Her line breaks and tumbling thoughts are also physical impositions onto the poem. They embody the reader, highlighting her inclusive project. By incorporating colloquial language and found speech fragments from public places, she beguiles the reader into a kind of subtext to the dialogue. On a re-reading, however, the strangeness and ragged breathing patterns that may have been overlooked the first read, pushes through. She asks in this selection, ”Do you bury saws?” And before we have a chance to find our footing and an answer, she’s off on a strangely domestic and disconcerting check-list that sounds vaguely familiar: “Two screws in the lawnmower, one above the kitchen counter. Check. Don’t dismiss this information as poetry.” The essential nature of Markotić’s world is made up of these glimpses and fleeting moments.

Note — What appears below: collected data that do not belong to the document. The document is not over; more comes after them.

theorem pvInsert_flatMap_new (ns : List Int) (l : List pvKeyT) (x : pvKeyT)
    (hinc : ns.Pairwise (· < ·))
    (hne : ∀ n ∈ ns, pvBuck l n ≠ [])
    (hempty : pvBuck l (pvSortKeyB x) = [])
    (hnot : pvSortKeyB x ∉ ns) :
    PySem.List.insertBy pvB x (ns.flatMap (pvBuck l)) =
      (PySem.List.insertBy (fun a c => decide (a < c)) (pvSortKeyB x) ns).flatMap
        (pvBuck (l ++ [x])) := by
  induction ns with
  | nil =>
    show [x] = pvBuck (l ++ [x]) (pvSortKeyB x) ++ []
    rw [pvBuck_append, if_pos rfl, hempty]
    simp
  | cons n0 t ih =>
    have hp := List.pairwise_cons.1 hinc
    have hx0 : pvSortKeyB x ≠ n0 := fun h => hnot (h ▸ List.mem_cons_self)
    rw [List.flatMap_cons, pvInsertBy_cons_gen]
    rcases lt_or_gt_of_ne hx0 with hlt | hgt
    · -- new place number goes first
      rw [if_pos (by simpa using hlt), List.flatMap_cons, pvBuck_append, if_pos rfl, hempty,
        List.nil_append, List.flatMap_cons]
      have hrest : ∀ m ∈ n0 :: t, pvBuck (l ++ [x]) m = pvBuck l m := by
        intro m hm
        rw [pvBuck_append]
        rcases List.mem_cons.1 hm with h | h
        · rw [if_neg (by omega)]; simp
        · rw [if_neg (by have := hp.1 m h; omega)]; simp
      rw [hrest n0 List.mem_cons_self,
        pvFlatMap_congr (fun m hm => hrest m (List.mem_cons_of_mem _ hm))]
      have hne0 : pvBuck l n0 ≠ [] := hne n0 List.mem_cons_self
      cases hb0 : pvBuck l n0 with
      | nil => exact absurd hb0 hne0
      | cons e0 es =>
        have hfront : pvB x e0 = true := by
          have hk := pvBuck_key l n0 e0 (by rw [hb0]; exact List.mem_cons_self)
          simp only [pvB, hk, decide_eq_true_eq]
          omega
        rw [List.cons_append, pvInsertBy_cons_gen, if_pos hfront]
        simp
    · -- skip the head bucket and recurse
      rw [if_neg (by simp; omega)]
      have hskip : ∀ e ∈ pvBuck l n0, pvB x e = false := by
        intro e he
        simp only [pvB, pvBuck_key l n0 e he, decide_eq_false_iff_not]
        omega
      rw [pvInsertBy_append_left _ _ _ hskip,
        ih hp.2 (fun n hn => hne n (List.mem_cons_of_mem _ hn))
          (fun h => hnot (List.mem_cons_of_mem _ h)),
        List.flatMap_cons, pvBuck_append, if_neg (fun h => hx0 h), List.append_nil]

theorem pvSI_pairwise (l : List pvKeyT) : (pvSI l).Pairwise (· < ·) :=
  PySem.List.sorted_ofList_pairwise_lt (l.map pvSortKeyB)

theorem pvSI_mem (l : List pvKeyT) (n : Int) : n ∈ pvSI l ↔ n ∈ l.map pvSortKeyB := by
  rw [pvSI, PySem.List.mem_sorted, PySem.Set.mem_ofList]

theorem pvSI_ne (l : List pvKeyT) : ∀ n ∈ pvSI l, pvBuck l n ≠ [] := by
  intro n hn hnil
  rcases List.mem_map.1 ((pvSI_mem l n).1 hn) with ⟨k, hk, hgk⟩
  have : k ∈ pvBuck l n := List.mem_filter.2 ⟨hk, by simp [hgk]⟩
  rw [hnil] at this
  cases this

theorem pvSorted_buckets (l : List pvKeyT) :
    PySem.List.sorted l pvSortKeyB = (pvSI l).flatMap (pvBuck l) := by
  induction l using List.reverseRecOn with
  | nil => rfl
  | append_singleton l x ih =>
    have hsort : PySem.List.sorted (l ++ [x]) pvSortKeyB =
        PySem.List.insertBy pvB x (PySem.List.sorted l pvSortKeyB) := by
      rw [PySem.List.sorted_eq_foldl_insertBy, PySem.List.sorted_eq_foldl_insertBy,
        List.foldl_append]
      rfl
    have hofl : PySem.Set.ofList ((l ++ [x]).map pvSortKeyB) =
        PySem.Set.add (PySem.Set.ofList (l.map pvSortKeyB)) (pvSortKeyB x) := by
      rw [List.map_append, PySem.Set.ofList_eq_foldl, PySem.Set.ofList_eq_foldl,
        List.foldl_append]
      rfl
    rw [hsort, ih]
    by_cases hmem : pvSortKeyB x ∈ l.map pvSortKeyB
    · have hSI : pvSI (l ++ [x]) = pvSI l := by
        rw [pvSI, pvSI, hofl, PySem.Set.add,
          if_pos ((PySem.Set.contains_iff _ _).2 ((PySem.Set.mem_ofList _ _).2 hmem))]
      rw [hSI]
      exact pvInsert_flatMap_mem _ _ _ (pvSI_pairwise l) (pvSI_ne l)
        ((pvSI_mem l _).2 hmem)
    · have hSI : pvSI (l ++ [x]) =
          PySem.List.insertBy (fun a c => decide (a < c)) (pvSortKeyB x) (pvSI l) := by
        rw [pvSI, pvSI, hofl, PySem.Set.add,
          if_neg (fun hc => hmem ((PySem.Set.mem_ofList _ _).1
            ((PySem.Set.contains_iff _ _).1 hc)))]
        rw [PySem.List.sorted_eq_foldl_insertBy, PySem.List.sorted_eq_foldl_insertBy,
          List.foldl_append]
        rfl
      rw [hSI]
      exact pvInsert_flatMap_new _ _ _ (pvSI_pairwise l) (pvSI_ne l)
        (List.filter_eq_nil_iff.2 (fun k hk hbeq => hmem
          (List.mem_map.2 ⟨k, hk, by simpa using hbeq⟩)))
        (fun h => hmem ((pvSI_mem l _).1 h))

-- dedup distributes over the bucket concatenation (buckets are pairwise disjoint)
theorem pvDedup_flatMap_aux (ns : List Int) (l : List pvKeyT) (hinc : ns.Pairwise (· < ·)) :
    ∀ seen : List pvKeyT, (∀ a ∈ ns.flatMap (pvBuck l), seen.contains a = false) →
    pvDedupSeen seen (ns.flatMap (pvBuck l)) =
      ns.flatMap (fun n => pvDedupSeen [] (pvBuck l n)) := by
  induction ns with
  | nil => intro _ _; rfl
  | cons n0 t ih =>
    intro seen hseen
    have hp := List.pairwise_cons.1 hinc
    rw [List.flatMap_cons, pvDedupSeen_append, List.flatMap_cons]
    refine congrArg₂ _ ?_ ?_
    · refine pvDedupSeen_congr_mem _ _ _ (fun a ha => ?_)
      rw [hseen a (by rw [List.flatMap_cons]; exact List.mem_append_left _ ha)]
      rfl
    · refine Eq.trans (ih hp.2 _ ?_) rfl
      intro a ha
      rcases List.mem_flatMap.1 ha with ⟨m, hm, ham⟩
      have hga : pvSortKeyB a = m := pvBuck_key l m a ham
      have hanb : a ∉ pvBuck l n0 := fun hb => by
        have := pvBuck_key l n0 a hb
        have := hp.1 m hm
        omega
      rw [List.contains_append, pvContains_eq_false (fun h => hanb (List.mem_reverse.1 h)),
        hseen a (by rw [List.flatMap_cons]; exact List.mem_append_right _ ha)]
      rfl

theorem pvDedup_flatMap (ns : List Int) (l : List pvKeyT) (hinc : ns.Pairwise (· < ·)) :
    pvDedupSeen [] (ns.flatMap (pvBuck l)) =
      ns.flatMap (fun n => pvDedupSeen [] (pvBuck l n)) :=
  pvDedup_flatMap_aux ns l hinc [] (fun _ _ => rfl)

-- B's bucket dict: keys and per-bucket contents
theorem pvBucketsKeys (ks : List pvKeyT) :
    ((ks.foldl (fun d k => d.modify (pvSortKeyB k) PySem.Dict.empty (fun b => b.insert k ()))
        PySem.Dict.empty).keys : List Int) = PySem.Set.ofList (ks.map pvSortKeyB) := by
  rw [PySem.Dict.keys_foldl_modify_key ks pvSortKeyB PySem.Dict.empty
    (fun _ k => fun b => b.insert k ()) PySem.Dict.empty]
  rw [PySem.Set.ofList_eq_foldl]
  rfl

While this discursiveness is present in Minotaurs and Other Alphabets, Bent at the Spine is much more fractured and concerned with accommodating more voices. It is perhaps an ethical turn: by situating her own voice as one among many, she encourages autonomy and community.  By fusing these voices to both her attention-deficit sentence and to the body, she conveys the repressiveness she feels in having to lock down her thoughts. Marcotić isn’t interested in polite, normative poetics and she doesn’t meander on the neat path through traditional structure. Her sentences stand discursive beside each other in order to capture the rhythms of an uneasy urban vernacular. If we have normalized our isolations and shortened our attention spans to cater to dramatic transformations of movement and interaction, then poetry, for her, is panacea for jarring us out of this state of quickening. So that patch of Trans-Canada, that hot yoga studio or that hard rain is familiar to us but still strange. It’s Marcotić’s plasticity again, her resourceful poetics steeped in re-mapping the phenomenal and outcries of the body in order to prompt you: Look again. Take none of this at face value.

–Tammy Armstrong


Tammy Armstrong’s poetry has appeared in literary magazines and anthologies in Canada, US, Europe, UK, and Algeria. She has been nominated for a Pushcart Prize, the Governor General’s Award, and short-listed twice for the CBC Literary Prize. She is currently a PhD candidate at the University of New Brunswick, working in Critical Animal Studies and North Atlantic Poetry.